You begin by using farfalle, the bow-tie pasta. Then you toss it into a pot of water with raw guanciale and onions. Once your noodles and vegetables and face bacon are boiled, you incorporate creme fraiche and grated cheese and place an egg yolk on top. Also, you are French.

These are the humble ingredients of a controversy that recently dominated the front page of the Italian newspaper La Repubblica and trended on social media under the hashtag #CarbonaraGate. It all began when the French website Demotivateur posted a 46-second instructional video for making carbonara in one pot, a technique deemed to be a “horror show.” Barilla, the pasta maker whose farfalle is used in the video, distanced itself from Demotivateur, saying, “Mon Dieu! We are open to all creative interpretations of the mythical carbonara, but this goes too far. ... Désolé!”  La Repubblica’s website declares: “Sacrilegio, la carbonara è un disastro: tutti contro la ricetta francese.” I don’t speak Italian, but that sounds bad.

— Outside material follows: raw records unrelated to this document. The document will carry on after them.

-- pv_equiv track=rewrite | github.com/Z1longZeng/CSE337python | cseise337_a01.py | is_chaotic
-- ===== SOURCE A (Python) =====
-- def is_chaotic(s):
--     #输入的字符串s只包含a-z
--     char_count={}
--     #用set统计次数
--     for char in s:
--         char_count[char]=char_count.get(char,0)+1
--         #if char in s then return this value and +1, if not, set the value of char to 0
--
--     #check
--     counts=set(char_count.values())#创建一个仅包含字典中所有值的set（这些值不重复）
--
--     if(len(counts)==len(char_count)):#如果char_count的长度（字符数）和counts的长度（不同大小的字符数）相同，说明是chaotic
--         return "TOHRU"
--     else:
--         return "ELMA"
-- ===== SOURCE B (Python) =====
-- def is_chaotic(s):
--     # Different algorithm: sort the characters so equal ones form contiguous runs,
--     # take the run lengths (no counting dict/set), sort the run lengths and
--     # look for two equal neighbours.
--     runs = _runs(sorted(s))
--     runs.sort()
--     return "ELMA" if any(a == b for a, b in zip(runs, runs[1:])) else "TOHRU"
--
-- def _runs(t):
--     # run lengths of the sorted character list t
--     if not t:
--         return []
--     c = t[0]
--     n = 1
--     while n < len(t) and t[n] == c:
--         n += 1
--     return [n] + _runs(t[n:])
-- ===== Notes on version B (the rewrite author's own statement) =====
-- stated objective: alternative
-- what changed: Replaces A's single-pass char->count dict plus set-of-values size comparison with sorting the characters, run-length encoding the sorted list, sorting the run lengths and scanning for two equal neighbours.
import Mathlib
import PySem

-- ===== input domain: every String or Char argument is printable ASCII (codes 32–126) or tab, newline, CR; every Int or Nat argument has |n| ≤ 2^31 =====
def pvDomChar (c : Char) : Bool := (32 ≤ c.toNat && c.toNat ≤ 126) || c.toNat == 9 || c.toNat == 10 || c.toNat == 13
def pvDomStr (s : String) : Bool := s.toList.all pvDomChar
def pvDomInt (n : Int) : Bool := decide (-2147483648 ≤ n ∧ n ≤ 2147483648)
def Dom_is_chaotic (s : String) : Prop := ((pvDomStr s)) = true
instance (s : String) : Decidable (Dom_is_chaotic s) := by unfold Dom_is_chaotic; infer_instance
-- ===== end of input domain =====

-- B replaces A's counting-dict pass by sort + run-length encoding + a sorted
-- adjacent-duplicate scan; objective: alternative algorithm, same return value.


-- ===== PORT A =====
-- for char in s: char_count[char] = char_count.get(char, 0) + 1
-- counts = set(char_count.values()); compare len(counts) with len(char_count)
def is_chaotic (s : String) : String :=
  let char_count : PySem.Dict Char Int :=
    s.toList.foldl (fun d ch => d.insert ch (d.getD ch 0 + 1)) PySem.Dict.empty
  let counts : PySem.Set Int := PySem.Set.ofList char_count.values
  if PySem.Set.len counts == PySem.Dict.size char_count then "TOHRU" else "ELMA"

-- ===== PORT B =====
-- _runs(t): 'n = 1; while n < len(t) and t[n] == c: n += 1' counts the leading
-- run of t[0], i.e. 1 + length of the equal prefix of the tail; then recurse on t[n:].
def pvRuns : List Char → List Int
  | [] => []
  | c :: cs =>
      ((cs.takeWhile (fun x => x == c)).length + 1 : Int)
        :: pvRuns (cs.dropWhile (fun x => x == c))
  termination_by t => t.length
  decreasing_by
    simpa using Nat.lt_succ_of_le (List.dropWhile_sublist _).length_le

-- runs = _runs(sorted(s)); runs.sort();
-- "ELMA" if any(a == b for a, b in zip(runs, runs[1:])) else "TOHRU"
def is_chaotic_alt (s : String) : String :=
  let runs := pvRuns (PySem.List.sorted s.toList (fun c => c) false)
  let sortedRuns := PySem.List.sorted runs (fun x => x) false
  if (sortedRuns.zip (sortedRuns.drop 1)).any (fun p => p.1 == p.2)
  then "ELMA" else "TOHRU"

-- ===== PRECONDITION & SPEC =====
def Spec_is_chaotic (s : String) (out : String) : Prop := out = is_chaotic_alt s
instance (s : String) (out : String) : Decidable (Spec_is_chaotic s out) := by unfold Spec_is_chaotic; infer_instance

-- ===== CLAIM (what is proved, stated in full; the proofs are below) =====
def Claim_equal_is_chaotic : Prop := ∀ (s : String), Dom_is_chaotic s → Spec_is_chaotic s (is_chaotic s)

-- ===== LEMMAS AND PROOFS =====

-- skipping elements already in the accumulator leaves the Set fold unchanged
theorem pv_foldl_add_skip {α : Type} [BEq α] [LawfulBEq α]
    (p q : List α) (t : List α) (hp : ∀ x ∈ p, x ∈ t) :
    (p ++ q).foldl PySem.Set.add t = q.foldl PySem.Set.add t := by
  induction p with
  | nil => rfl
  | cons x xs ih =>
      have hx : PySem.Set.add t x = t := by
        simp [PySem.Set.add]
        exact hp x (by simp)
      simpa [hx] using ih (fun y hy => hp y (by simp [hy]))

-- an accumulator head not occurring in the list stays in front
theorem pv_foldl_add_cons {α : Type} [BEq α] [LawfulBEq α]
    (q : List α) (a : α) (t : List α) (ha : a ∉ q) :
    q.foldl PySem.Set.add (a :: t) = a :: q.foldl PySem.Set.add t := by
  induction q generalizing t with
  | nil => rfl
  | cons x xs ih =>
      have hxa : x ≠ a := fun h => ha (by simp [h])
      have h1 : PySem.Set.add (a :: t) x = a :: PySem.Set.add t x := by
        simp [PySem.Set.add, hxa]
        split_ifs <;> simp
      have ha' : a ∉ xs := fun h => ha (by simp [h])
      rw [List.foldl_cons, h1, List.foldl_cons, ih _ ha']

-- the Set fold is a sublist of accumulator ++ input
theorem pv_foldl_add_sublist {α : Type} [BEq α]
    (xs : List α) (t : List α) :
    (xs.foldl PySem.Set.add t).Sublist (t ++ xs) := by
  induction xs generalizing t with
  | nil => simp
  | cons x l ih =>
      have h1 : (PySem.Set.add t x).Sublist (t ++ [x]) := by
        unfold PySem.Set.add
        split_ifs with h
        · exact List.sublist_append_left t [x]
        · exact List.Sublist.refl _
      have h2 : ((PySem.Set.add t x) ++ l).Sublist ((t ++ [x]) ++ l) :=
        h1.append_right l
      have h3 : (l.foldl PySem.Set.add (PySem.Set.add t x)).Sublist ((PySem.Set.add t x) ++ l) := ih _
      simpa [List.append_assoc] using (h3.trans h2)

theorem pv_ofList_sublist {α : Type} [BEq α] (xs : List α) :
    (PySem.Set.ofList xs : List α).Sublist xs := by
  simpa [PySem.Set.ofList_eq_foldl] using pv_foldl_add_sublist xs []

-- len(set(xs)) == len(xs) ↔ xs has no duplicates
theorem pv_len_ofList_eq_iff {α : Type} [BEq α] [LawfulBEq α] (xs : List α) :
    (PySem.Set.ofList xs : List α).length = xs.length ↔ xs.Nodup := by
  constructor
  · intro h
    have := (pv_ofList_sublist xs).eq_of_length h
    rw [← this]; exact PySem.Set.nodup_ofList xs
  · intro h; rw [PySem.Set.ofList_eq_self_of_nodup xs h]

-- run lengths of a sorted char list = counts of its distinct chars, in order
theorem pv_runs_sorted_eq (t : List Char) (hs : t.Pairwise (· ≤ ·)) :
    pvRuns t = (PySem.Set.ofList t : List Char).map (fun c => (t.count c : Int)) := by
  induction t using pvRuns.induct with
  | case1 => simp [pvRuns, PySem.Set.ofList]
  | case2 c cs ih =>
    have hs' : cs.Pairwise (· ≤ ·) := hs.of_cons
    set p := cs.takeWhile (fun x => x == c) with hpdef
    set q := cs.dropWhile (fun x => x == c) with hqdef
    have hcs : p ++ q = cs := List.takeWhile_append_dropWhile
    have hpmem : ∀ x ∈ p, x = c := by
      intro x hx
      simpa using List.mem_takeWhile_imp hx
    have hqpair : q.Pairwise (· ≤ ·) := List.Pairwise.sublist (List.dropWhile_sublist _) hs'
    have hcle : ∀ x ∈ cs, c ≤ x := by
      intro x hx; exact (List.pairwise_cons.mp hs).1 x hx
    have hq : c ∉ q := by
      intro hcq
      have hqne : q ≠ [] := by intro h; rw [h] at hcq; exact absurd hcq (List.not_mem_nil)
      have hhead : (q.head hqne == c) = false := List.head_dropWhile_not _ hqne
      have hdne : q.head hqne ≠ c := by simpa using hhead
      have hdcs : q.head hqne ∈ cs := (List.dropWhile_sublist _).mem (List.head_mem hqne)
      have h1 : c ≤ q.head hqne := hcle _ hdcs
      have hcq' : c ∈ q.head hqne :: q.tail := by
        rw [List.cons_head_tail]; exact hcq
      rcases List.mem_cons.mp hcq' with h | h
      · exact hdne h.symm
      · have hq2 : (q.head hqne :: q.tail).Pairwise (· ≤ ·) := by
          rw [List.cons_head_tail]; exact hqpair
        exact hdne (le_antisymm ((List.pairwise_cons.mp hq2).1 c h) h1)
    have hset : (PySem.Set.ofList (c :: cs) : List Char) = c :: PySem.Set.ofList q := by
      have e1 : (PySem.Set.ofList (c :: cs) : List Char) = (p ++ q).foldl PySem.Set.add [c] := by
        rw [PySem.Set.ofList_eq_foldl, hcs]
        rfl
      rw [e1, pv_foldl_add_skip p q [c] (fun x hx => by simp [hpmem x hx]),
        pv_foldl_add_cons q c [] hq, PySem.Set.ofList_eq_foldl]
    have hcount_c : ((c :: cs).count c : Int) = (p.length + 1 : Int) := by
      have h1 : p.count c = p.length := by
        rw [List.count_eq_length]
        intro x hx; simpa using (hpmem x hx).symm
      have h2 : q.count c = 0 := List.count_eq_zero.mpr hq
      rw [← hcs]
      simp [List.count_append, h1, h2]
    have hcount_rest : ∀ c' ∈ (PySem.Set.ofList q : List Char),
        ((c :: cs).count c' : Int) = (q.count c' : Int) := by
      intro c' hc'
      have hc'q : c' ∈ q := (PySem.Set.mem_ofList q c').mp hc'
      have hne : c' ≠ c := fun h => hq (h ▸ hc'q)
      have hnp : c' ∉ p := fun h => hne (hpmem c' h)
      rw [← hcs]
      simp [List.count_append, Ne.symm hne, List.count_eq_zero.mpr hnp]
    rw [pvRuns, hset, List.map_cons, ← hpdef, ← hqdef, ih hqpair, hcount_c]
    congr 1
    rw [List.map_congr_left]
    intro c' hc'
    exact (hcount_rest c' hc').symm

-- adjacent-equal scan on a (≤)-sorted list decides Nodup
theorem pv_adj_scan (ys : List Int) (hs : ys.Pairwise (· ≤ ·)) :
    ((ys.zip (ys.drop 1)).any (fun p => p.1 == p.2) = false) ↔ ys.Nodup := by
  induction ys with
  | nil => simp
  | cons a t ih =>
    match t with
    | [] => simp
    | b :: u =>
      have hs' : (b :: u).Pairwise (· ≤ ·) := hs.of_cons
      have hab : a ≤ b := (List.pairwise_cons.mp hs).1 b (by simp)
      have hau : ∀ x ∈ u, a ≤ x := fun x hx => (List.pairwise_cons.mp hs).1 x (by simp [hx])
      have hbu : ∀ x ∈ u, b ≤ x := fun x hx => (List.pairwise_cons.mp hs').1 x hx
      simp only [List.drop_succ_cons, List.drop_zero, List.zip_cons_cons, List.any_cons,
        Bool.or_eq_false_iff, beq_eq_false_iff_ne, ne_eq]
      simp only [List.drop_succ_cons, List.drop_zero] at ih
      rw [ih hs']
      constructor
      · rintro ⟨hne, hnd⟩
        refine List.nodup_cons.mpr ⟨?_, hnd⟩
        intro hmem
        rcases List.mem_cons.mp hmem with h | h
        · exact hne h
        · exact hne (le_antisymm hab (hbu a h))
      · intro hnd
        have := List.nodup_cons.mp hnd
        exact ⟨fun h => this.1 (by simp [h]), this.2⟩

-- the two branch conditions agree
theorem pv_eq (s : String) : is_chaotic s = is_chaotic_alt s := by
  classical
  set L := s.toList with hL
  set countsA : List Int := (PySem.Set.ofList L : List Char).map (fun k => (L.count k : Int)) with hCA
  set T := PySem.List.sorted L (fun c => c) false with hT
  have hTperm : T.Perm L := PySem.List.sorted_perm L (fun c => c) false
  have hTpair : T.Pairwise (· ≤ ·) := by
    simpa using PySem.List.sorted_pairwise L (fun c => c)
  -- A's condition is Nodup countsA
  have hA : is_chaotic s = if countsA.Nodup then "TOHRU" else "ELMA" := by
    simp only [is_chaotic, PySem.Dict.foldl_insert_getD_add_one_eq_counter,
      PySem.Dict.values, PySem.Dict.size, PySem.Dict.items_counter, List.map_map,
      Function.comp_def, PySem.Set.len, ← hL, ← hCA]
    have hlen : ((PySem.Set.ofList L : List Char).map (fun k => (k, (L.count k : Int)))).length
        = countsA.length := by simp [hCA]
    rw [hlen]
    by_cases h : countsA.Nodup
    · rw [if_pos (by simpa using (pv_len_ofList_eq_iff countsA).mpr h), if_pos h]
    · rw [if_neg (by simpa using fun hc => h ((pv_len_ofList_eq_iff countsA).mp hc)), if_neg h]
  -- B's condition is Nodup (pvRuns T)
  have hB : is_chaotic_alt s = if (pvRuns T).Nodup then "TOHRU" else "ELMA" := by
    simp only [is_chaotic_alt, ← hL, ← hT]
    set runs := pvRuns T with hruns
    set sr := PySem.List.sorted runs (fun x => x) false with hsr
    have hsrpair : sr.Pairwise (· ≤ ·) := by
      simpa using PySem.List.sorted_pairwise runs (fun x => x)
    have hsrperm : sr.Perm runs := PySem.List.sorted_perm runs (fun x => x) false
    have key : ((sr.zip (sr.drop 1)).any (fun p => p.1 == p.2) = false) ↔ runs.Nodup := by
      rw [pv_adj_scan sr hsrpair, hsrperm.nodup_iff]
    by_cases h : runs.Nodup
    · rw [if_neg (fun ht => by rw [key.mpr h] at ht; cases ht), if_pos h]
    · have hne : ¬ ((sr.zip (sr.drop 1)).any (fun p => p.1 == p.2) = false) :=
        fun hf => h (key.mp hf)
      have htrue : ((sr.zip (sr.drop 1)).any (fun p => p.1 == p.2)) = true := by
        cases hv : ((sr.zip (sr.drop 1)).any (fun p => p.1 == p.2))
        · exact absurd hv hne
        · rfl
      rw [if_pos htrue, if_neg h]
  -- the two conditions coincide
  have hperm : countsA.Perm (pvRuns T) := by
    rw [pv_runs_sorted_eq T hTpair]
    have hSperm : (PySem.Set.ofList L : List Char).Perm (PySem.Set.ofList T : List Char) := by
      rw [List.perm_ext_iff_of_nodup (PySem.Set.nodup_ofList L) (PySem.Set.nodup_ofList T)]
      intro a
      rw [PySem.Set.mem_ofList, PySem.Set.mem_ofList, hTperm.mem_iff]
    have hmap : ((PySem.Set.ofList T : List Char).map (fun c => (T.count c : Int)))
        = (PySem.Set.ofList T : List Char).map (fun k => (L.count k : Int)) := by
      apply List.map_congr_left
      intro c _
      rw [hTperm.count_eq]
    rw [hmap, hCA]
    exact hSperm.map _
  rw [hA, hB]
  by_cases h : countsA.Nodup
  · rw [if_pos h, if_pos (hperm.nodup_iff.mp h)]
  · rw [if_neg h, if_neg (fun hr => h (hperm.nodup_iff.mpr hr))]

-- ===== VERDICT (by name: the statement is the Claim_ definition above) =====
theorem is_chaotic_spec : Claim_equal_is_chaotic := by
  intro s _
  unfold Spec_is_chaotic
  exact pv_eq s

So how do you make carbonara? Obviously, you don’t boil the bacon. There are usually no onions and the use of cream is considered inauthentic. But everything from the type of pasta (spaghetti? bucatini?) to the type of cheese (pecorino? parmesan?) have been disputed. Mario Batali, for one, crowns his carbonara with a whole egg yolk, instead of stirring a beaten egg vigorously into the noodles to create an eggy sauce. And Martha Stewart approves.